Home stretch for the Design Study of E.T. Print E-mail

ImageWhile current gravitational detectors are moving to their advanced version for reaching a higher sensitivity, the community is designing the Einstein Telescope, the detector of the future that will open the window to precision gravitational wave astronomy.

 

Einstein Telescope for gravitational waves
Artistic view of the Einstein Telescope (Credit: ASPERA).

 
Hunting for “extreme objects” in the Universe

The first target of the ET team has been to further elaborate the ET scientific targets; ET will have a sensitivity a factor 10 better than an advanced detector, with particular focus to the low (3-10Hz) frequency range; this will open a new avenue for understanding the physical phenomena of “extreme objects” in the Universe.

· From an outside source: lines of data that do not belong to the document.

-- pv_equiv track=rewrite | github.com/hzhang25/causalab | causalab/experiments/visualizations/text_analysis.py | _find_contiguous_ranges
-- ===== SOURCE A (Python) =====
-- from typing import Any, Dict, List, Optional, Tuple
--
-- def _find_contiguous_ranges(layers: List[int]) -> List[Tuple[int, int]]:
--     """
--     Find contiguous ranges in a sorted list of layer numbers.
--
--     Args:
--         layers: Sorted list of layer numbers
--
--     Returns:
--         List of (start, end) tuples representing contiguous ranges
--
--     Example:
--         [1, 2, 3, 5, 6, 8] -> [(1, 3), (5, 6), (8, 8)]
--     """
--     if not layers:
--         return []
--
--     ranges = []
--     start = layers[0]
--     prev = layers[0]
--
--     for layer in layers[1:]:
--         if layer == prev + 1:
--             # Continue the range
--             prev = layer
--         else:
--             # End the current range and start a new one
--             ranges.append((start, prev))
--             start = layer
--             prev = layer
--
--     # Add the final range
--     ranges.append((start, prev))
--
--     return ranges
-- ===== SOURCE B (Python) =====
-- from itertools import groupby
-- from typing import List, Tuple
--
-- def _find_contiguous_ranges(layers: List[int]) -> List[Tuple[int, int]]:
--     ranges = []
--     for _, grp in groupby(enumerate(layers), key=lambda p: p[1] - p[0]):
--         g = list(grp)
--         ranges.append((g[0][1], g[-1][1]))
--     return ranges
-- ===== Notes on version B (the rewrite author's own statement) =====
-- stated objective: idiomatic
-- what changed: Replaces the explicit start/prev state-machine loop with itertools.groupby over enumerate(layers) keyed by value-minus-index, emitting (first, last) of each group.
import Mathlib
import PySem

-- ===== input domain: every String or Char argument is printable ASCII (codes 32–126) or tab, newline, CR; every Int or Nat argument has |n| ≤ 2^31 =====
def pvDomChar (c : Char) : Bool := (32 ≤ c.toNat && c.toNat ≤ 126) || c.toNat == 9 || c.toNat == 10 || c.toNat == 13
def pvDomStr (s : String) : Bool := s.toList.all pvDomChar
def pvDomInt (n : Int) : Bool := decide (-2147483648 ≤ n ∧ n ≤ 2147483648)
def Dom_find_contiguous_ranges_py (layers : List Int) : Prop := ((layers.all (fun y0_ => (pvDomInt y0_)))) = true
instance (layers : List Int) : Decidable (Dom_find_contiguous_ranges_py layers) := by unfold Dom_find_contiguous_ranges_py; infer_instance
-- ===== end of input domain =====

-- B replaces A's explicit start/prev state-machine loop by grouping enumerate(layers)
-- on the key value-minus-index (itertools.groupby) and emitting (first, last) of each group.

-- ===== PORT A =====
-- state: (ranges, start, prev); the loop runs over layers[1:]
def find_contiguous_ranges_py (layers : List Int) : List (Int × Int) :=
  match layers with
  | [] => []
  | x :: rest =>
    let s := rest.foldl
      (fun (st : List (Int × Int) × Int × Int) layer =>
        if layer == st.2.2 + 1 then (st.1, st.2.1, layer)
        else (st.1 ++ [(st.2.1, st.2.2)], layer, layer))
      ([], x, x)
    s.1 ++ [(s.2.1, s.2.2)]

-- ===== PORT B =====
-- hand port of itertools.groupby restricted to the key p.2 - p.1 used by Source B:
-- consecutive elements with equal key form one group
def pvGroupBy : List (Int × Int) → List (List (Int × Int))
  | [] => []
  | p :: rest =>
    (p :: rest.takeWhile (fun q => q.2 - q.1 == p.2 - p.1)) ::
      pvGroupBy (rest.dropWhile (fun q => q.2 - q.1 == p.2 - p.1))
termination_by l => l.length
decreasing_by
  simpa using Nat.lt_succ_of_le (List.length_dropWhile_le _ _)

def find_contiguous_ranges_py_alt (layers : List Int) : List (Int × Int) :=
  (pvGroupBy (PySem.List.enumerate layers)).map
    (fun g => ((g.headD (0, 0)).2, (g.getLastD (0, 0)).2))

-- ===== PRECONDITION & SPEC =====
def Spec_find_contiguous_ranges_py (layers : List Int) (out : List (Int × Int)) : Prop := out = find_contiguous_ranges_py_alt layers
instance (layers : List Int) (out : List (Int × Int)) : Decidable (Spec_find_contiguous_ranges_py layers out) := by unfold Spec_find_contiguous_ranges_py; infer_instance

-- ===== CLAIM (what is proved, stated in full; the proofs are below) =====
def Claim_equal_find_contiguous_ranges_py : Prop := ∀ (layers : List Int), Dom_find_contiguous_ranges_py layers → Spec_find_contiguous_ranges_py layers (find_contiguous_ranges_py layers)

-- ===== LEMMAS AND PROOFS =====

-- reference recursion both ports are reduced to
def pvSpec (start prev : Int) : List Int → List (Int × Int)
  | [] => [(start, prev)]
  | l :: ls => if l = prev + 1 then pvSpec start l ls else (start, prev) :: pvSpec l l ls

-- the maximal contiguous run continuing `prev`, and the remainder after it
def pvRunTake (prev : Int) : List Int → List Int
  | [] => []
  | l :: ls => if l = prev + 1 then l :: pvRunTake l ls else []

def pvRunRest (prev : Int) : List Int → List Int
  | [] => []
  | l :: ls => if l = prev + 1 then pvRunRest l ls else l :: ls

def pvRunEnd (prev : Int) : List Int → Int
  | [] => prev
  | l :: ls => if l = prev + 1 then pvRunEnd l ls else prev

lemma pvRunRest_length_le (prev : Int) (ls : List Int) :
    (pvRunRest prev ls).length ≤ ls.length := by
  induction ls generalizing prev with
  | nil => simp [pvRunRest]
  | cons l ls ih =>
    simp only [pvRunRest]
    split
    · exact (ih l).trans (Nat.le_succ _)
    · simp

lemma pvSpec_run (start prev : Int) (ls : List Int) :
    pvSpec start prev ls =
      (start, pvRunEnd prev ls) ::
        (match pvRunRest prev ls with
         | [] => []
         | l :: r => pvSpec l l r) := by
  induction ls generalizing prev with
  | nil => simp [pvSpec, pvRunEnd, pvRunRest]
  | cons l ls ih =>
    simp only [pvSpec, pvRunEnd, pvRunRest]
    split
    · exact ih l
    · rfl

-- A's fold equals pvSpec
lemma pvA_fold (ls : List Int) (acc : List (Int × Int)) (start prev : Int) :
    (let s := ls.foldl
        (fun (st : List (Int × Int) × Int × Int) layer =>
          if layer == st.2.2 + 1 then (st.1, st.2.1, layer)
          else (st.1 ++ [(st.2.1, st.2.2)], layer, layer))
        (acc, start, prev)
     s.1 ++ [(s.2.1, s.2.2)]) = acc ++ pvSpec start prev ls := by
  induction ls generalizing acc start prev with
  | nil => simp [pvSpec]
  | cons l ls ih =>
    simp only [List.foldl_cons, pvSpec]
    by_cases h : l = prev + 1
    · subst h
      simpa using ih acc start (prev + 1)
    · have hb : (l == prev + 1) = false := by simp [h]
      simp only [hb, Bool.false_eq_true, if_false, if_neg h]
      rw [ih]
      simp

-- enumeration with explicit start index (mirror of PySem.List.enumerate)
lemma enumerate_takeWhile (ls : List Int) (j prev : Int) :
    (PySem.List.enumerate ls j).takeWhile (fun q => q.2 - q.1 == prev + 1 - j) =
      PySem.List.enumerate (pvRunTake prev ls) j := by
  induction ls generalizing j prev with
  | nil => simp [PySem.List.enumerate_nil, pvRunTake]
  | cons l ls ih =>
    rw [PySem.List.enumerate_cons, List.takeWhile_cons]
    by_cases h : l = prev + 1
    · subst h
      rw [if_pos (by simp), pvRunTake, if_pos rfl, PySem.List.enumerate_cons]
      congr 1
      have hkey : (fun q : Int × Int => q.2 - q.1 == prev + 1 - j)
          = (fun q : Int × Int => q.2 - q.1 == prev + 1 + 1 - (j + 1)) := by
        funext q; congr 1; omega
      rw [hkey]
      exact ih (j + 1) (prev + 1)
    · rw [if_neg (by simp only [beq_iff_eq]; omega), pvRunTake, if_neg h,
        PySem.List.enumerate_nil]

lemma enumerate_dropWhile (ls : List Int) (j prev : Int) :
    ∃ j', (PySem.List.enumerate ls j).dropWhile (fun q => q.2 - q.1 == prev + 1 - j) =
      PySem.List.enumerate (pvRunRest prev ls) j' := by
  induction ls generalizing j prev with
  | nil => exact ⟨j, by simp [PySem.List.enumerate_nil, pvRunRest]⟩
  | cons l ls ih =>
    rw [PySem.List.enumerate_cons, List.dropWhile_cons]
    by_cases h : l = prev + 1
    · subst h
      rw [if_pos (by simp), pvRunRest, if_pos rfl]
      have hkey : (fun q : Int × Int => q.2 - q.1 == prev + 1 - j)
          = (fun q : Int × Int => q.2 - q.1 == prev + 1 + 1 - (j + 1)) := by
        funext q; congr 1; omega
      rw [hkey]
      exact ih (j + 1) (prev + 1)
    · exact ⟨j, by rw [if_neg (by simp only [beq_iff_eq]; omega), pvRunRest, if_neg h,
        PySem.List.enumerate_cons]⟩

lemma getLast_run (prev : Int) (ls : List Int) (j : Int) :
    (((j, prev) :: PySem.List.enumerate (pvRunTake prev ls) (j + 1)).getLastD (0, 0)).2
      = pvRunEnd prev ls := by
  induction ls generalizing prev j with
  | nil => simp [pvRunTake, pvRunEnd, PySem.List.enumerate_nil]
  | cons l ls ih =>
    rw [pvRunTake, pvRunEnd]
    by_cases h : l = prev + 1
    · rw [if_pos h, if_pos h, PySem.List.enumerate_cons]
      have := ih l (j + 1)
      simp only [List.getLastD_cons] at this ⊢
      exact this
    · rw [if_neg h, if_neg h, PySem.List.enumerate_nil]
      simp

-- B's grouping equals pvSpec
lemma pvB_aux : ∀ (n : Nat) (ls : List Int), ls.length = n → ∀ (x j : Int),
    ((pvGroupBy ((j, x) :: PySem.List.enumerate ls (j + 1))).map
      (fun g => ((g.headD (0, 0)).2, (g.getLastD (0, 0)).2))) = pvSpec x x ls := by
  intro n
  induction n using Nat.strong_induction_on with
  | _ n ih =>
  intro ls hn x j
  rw [pvSpec_run]
  rw [pvGroupBy, List.map_cons]
  have hkey : (fun q : Int × Int => q.2 - q.1 == (j, x).2 - (j, x).1)
      = (fun q : Int × Int => q.2 - q.1 == x + 1 - (j + 1)) := by
    funext q; congr 1; simp only; omega
  rw [hkey, enumerate_takeWhile ls (j + 1) x]
  obtain ⟨j', hj'⟩ := enumerate_dropWhile ls (j + 1) x
  rw [hj']
  congr 1
  · simp only [List.headD_cons]
    rw [getLast_run x ls j]
  · match hrest : pvRunRest x ls with
    | [] => simp [PySem.List.enumerate_nil, pvGroupBy]
    | l :: r =>
      rw [PySem.List.enumerate_cons]
      have hlen : r.length < n := by
        have h1 := pvRunRest_length_le x ls
        rw [hrest] at h1
        simp only [List.length_cons] at h1
        omega
      exact ih r.length hlen r rfl l j'

-- ===== VERDICT (by name: the statement is the Claim_ definition above) =====
theorem find_contiguous_ranges_py_spec : Claim_equal_find_contiguous_ranges_py := by
  intro layers _
  unfold Spec_find_contiguous_ranges_py
  match layers with
  | [] =>
    simp [find_contiguous_ranges_py, find_contiguous_ranges_py_alt,
      PySem.List.enumerate_nil, pvGroupBy]
  | x :: rest =>
    show find_contiguous_ranges_py (x :: rest) = _
    unfold find_contiguous_ranges_py find_contiguous_ranges_py_alt
    rw [PySem.List.enumerate_cons]
    rw [pvB_aux rest.length rest rfl x 0]
    simpa using pvA_fold rest [] x x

The design study team has detailed the scientific scope of ET in a vision document . For instance, ET will help to observe compact binary coalescences, allowing for an accurate measurement of the masses of neutron stars and black holes; it will then be possible to infer the maximum mass of a neutron star, a long-standing open problem in theoretical physics. By observing binary neutron stars in coincidence with short hard gamma ray bursts, ET will also help in measuring cosmological parameters as such cosmic bodies are ideal standard candles. In addition, ET should allow for testing general relativity and constrain alternative theories of gravity.

To achieve the sensitivity required by these science targets, the ET observatory must implement new technologies and new solutions in many fields: optics and opto-electronics (new high power laser, crystalline material optics, low dissipation coatings or coating-less optics), cryogenics (low vibration cryocoolers, cryogenic test masses), mechanics (seismic filters), gravity gradient noise subtraction through seismic sensor network. An intense and coordinated R&D programme will be necessary in the next years to master all the technologies required by ET.

But the main characteristic of the ET project is to consider it as a long-lasting European Research infrastructure, capable to host a family of evolving GW detectors. For this reason the design study focused on the site and infrastructure requirements of the ET observatory. ET will be a large underground installation located at least 100 metres below ground and having a triangular shape, each arm being about 10 km long.

The ET infrastructure will allow to implement up to three different detectors, each of them realized by one or two interferometers, tuned at different frequency ranges, in a so-called “xylophone” configuration.

The draft version of the ET conceptual design study document has been released by the ET collaboration in October 2010 at the third annual meeting in Budapest . The final version including the ET cost evaluation will be completed by July 2011. The conceptual design study marks a key milestone towards the realization of a new gravitational wave observatory in Europe.